The Story
Why it exists.
The beginning
Feelings comes from a house that treats perfume as object, not accident. Ramon Molvizar builds fragrances the way someone builds a monument, everything deliberate, nothing accidental. Guillaume Flavigny composed this one with an unusual goal: to capture the sensation of a feeling rather than a passion. Not the dramatic kind. The kind that arrives uninvited and sits down at the table like it belongs there. Bright feelings. The ones you don't perform. A father to a daughter, a person to a stranger on the street. The scent had to be sweet without apology, floral without fragility, and warm enough to feel like a second skin rather than a costume. It opens with an immediate brightness that feels almost startling in its honesty, as if someone turned on a lamp in a room you thought was empty.

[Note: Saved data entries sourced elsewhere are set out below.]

-- pv_equiv track=rewrite | github.com/loning/mbook-binary | src/binaryuniverse/tests/test_P6.py | _apply_phi_correction
-- ===== SOURCE A (Python) =====
-- def _apply_phi_correction(pattern: str) -> str:
--     """应用φ-修正以维持约束"""
--     corrected = ""
--     i = 0
--
--     while i < len(pattern):
--         if i < len(pattern) - 1 and pattern[i] == '1' and pattern[i+1] == '1':
--             # 替换"11"为"10"以满足no-11约束
--             corrected += "10"
--             i += 2
--         else:
--             corrected += pattern[i]
--             i += 1
--
--     return corrected
-- ===== SOURCE B (Python) =====
-- def _apply_phi_correction(pattern: str) -> str:
--     # single pass state machine: parity flag for the current run of '1's
--     out = []
--     odd = False
--     for ch in pattern:
--         if ch == '1':
--             out.append('0' if odd else '1')
--             odd = not odd
--         else:
--             out.append(ch)
--             odd = False
--     return ''.join(out)
-- ===== Notes on version B (the rewrite author's own statement) =====
-- stated objective: faster
-- what changed: Replaces A's index loop with two-character lookahead, variable step and repeated string concatenation by a single per-character state machine keeping a parity flag for the current run of '1's, accumulating into a list joined once.
import Mathlib
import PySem

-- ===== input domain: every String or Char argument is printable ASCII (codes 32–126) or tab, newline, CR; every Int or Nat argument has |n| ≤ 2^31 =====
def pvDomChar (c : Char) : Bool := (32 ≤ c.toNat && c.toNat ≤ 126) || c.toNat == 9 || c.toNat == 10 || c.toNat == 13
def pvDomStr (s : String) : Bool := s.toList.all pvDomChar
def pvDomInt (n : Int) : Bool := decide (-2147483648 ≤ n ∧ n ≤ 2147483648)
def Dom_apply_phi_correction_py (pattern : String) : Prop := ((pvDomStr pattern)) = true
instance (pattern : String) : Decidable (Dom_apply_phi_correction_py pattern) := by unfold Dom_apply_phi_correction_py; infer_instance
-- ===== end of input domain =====

-- ===== PORT A =====
-- A scans with index i, two-char lookahead: "11" -> "10" step 2, else copy step 1.
def loopA : List Char → List Char
  | [] => []
  | [c] => [c]
  | c1 :: c2 :: rest =>
      if c1 = '1' ∧ c2 = '1' then '1' :: '0' :: loopA rest
      else c1 :: loopA (c2 :: rest)
termination_by l => l.length
decreasing_by all_goals (simp only [List.length_cons]; omega)

def apply_phi_correction_py (pattern : String) : String :=
  String.mk (loopA pattern.toList)

-- ===== PORT B =====
-- B emits per character with a parity flag `odd` for the current run of '1's.
def loopB (odd : Bool) : List Char → List Char
  | [] => []
  | c :: rest =>
      if c = '1' then (if odd then '0' else '1') :: loopB (!odd) rest
      else c :: loopB false rest

def apply_phi_correction_py_alt (pattern : String) : String :=
  String.mk (loopB false pattern.toList)

-- ===== PRECONDITION & SPEC =====
def Spec_apply_phi_correction_py (pattern : String) (out : String) : Prop := out = apply_phi_correction_py_alt pattern
instance (pattern : String) (out : String) : Decidable (Spec_apply_phi_correction_py pattern out) := by unfold Spec_apply_phi_correction_py; infer_instance

-- ===== CLAIM (what is proved, stated in full; the proofs are below) =====
def Claim_equal_apply_phi_correction_py : Prop := ∀ (pattern : String), Dom_apply_phi_correction_py pattern → Spec_apply_phi_correction_py pattern (apply_phi_correction_py pattern)

-- ===== LEMMAS AND PROOFS =====

-- ===== VERDICT (by name: the statement is the Claim_ definition above) =====
theorem loopA_eq_loopB (l : List Char) : loopA l = loopB false l := by
  fun_induction loopA l with
  | case1 => rfl
  | case2 c => by_cases h : c = '1' <;> simp [loopB, h]
  | case3 c1 c2 rest h ih =>
      obtain ⟨h1, h2⟩ := h
      subst h1; subst h2
      simp [loopB, ih]
  | case4 c1 c2 rest h ih =>
      by_cases h1 : c1 = '1'
      · have h2 : c2 ≠ '1' := fun h2 => h ⟨h1, h2⟩
        subst h1
        rw [ih]
        simp [loopB, h2]
      · simp [loopB, h1]; exact ih

theorem apply_phi_correction_py_spec : Claim_equal_apply_phi_correction_py := by
  intro pattern _
  unfold Spec_apply_phi_correction_py apply_phi_correction_py apply_phi_correction_py_alt
  rw [loopA_eq_loopB]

The real trick here is the osmanthus. Most florals move in one direction, toward innocence, toward air. Chinese osmanthus absolute moves sideways. It has an apricot-leather facet, a barely-there bitter fruit note that keeps the jasmine and tuberose from becoming predictable. Combined with the Indian tuberose, which carries a creamy, almost animalic richness that most Western audiences have been trained to either love or fear, the heart becomes the most honest part of the pyramid. It's not trying to smell expensive. It's trying to smell alive.
The evolution
The opening is all Italian bergamot and Tunisian neroli, sharp, bright, the kind of citrus that doesn't announce itself so much as arrive. Pink pepper grains the edges just enough to keep it from smelling like cleaning product. As the top notes soften, the jasmine absolute takes its place. Not the delicate stuff from a soap commercial. This is Egyptian jasmine absolute, heady, tropical, almost indolic in the way real jasmine flowers are. Tuberose joins and the composition shifts from pretty to present. The interplay between these two white florals creates something that feels lush and alive, a garden in full bloom rather than a single stem in a vase. The vanilla and tonka bean arrive in the drydown, and the real reason people keep reaching for this bottle shows up: warmth. The kind that lingers on fabric. That stays on skin past midnight.
Cultural impact
Feelings arrived at a moment when the fragrance industry was exploring warm, gender-neutral compositions that prioritized comfort and emotional resonance. Ramon Molvizar, with its signature opulent aesthetic and gold-accented identity, brought a particular vision to this space. The fragrance's embrace of sweetness, anchored by vanilla and tonka, found an audience looking for something that felt personal rather than performative. Its warm floral heart, centered on jasmine and tuberose, added distinctive character through osmanthus and African frankincense.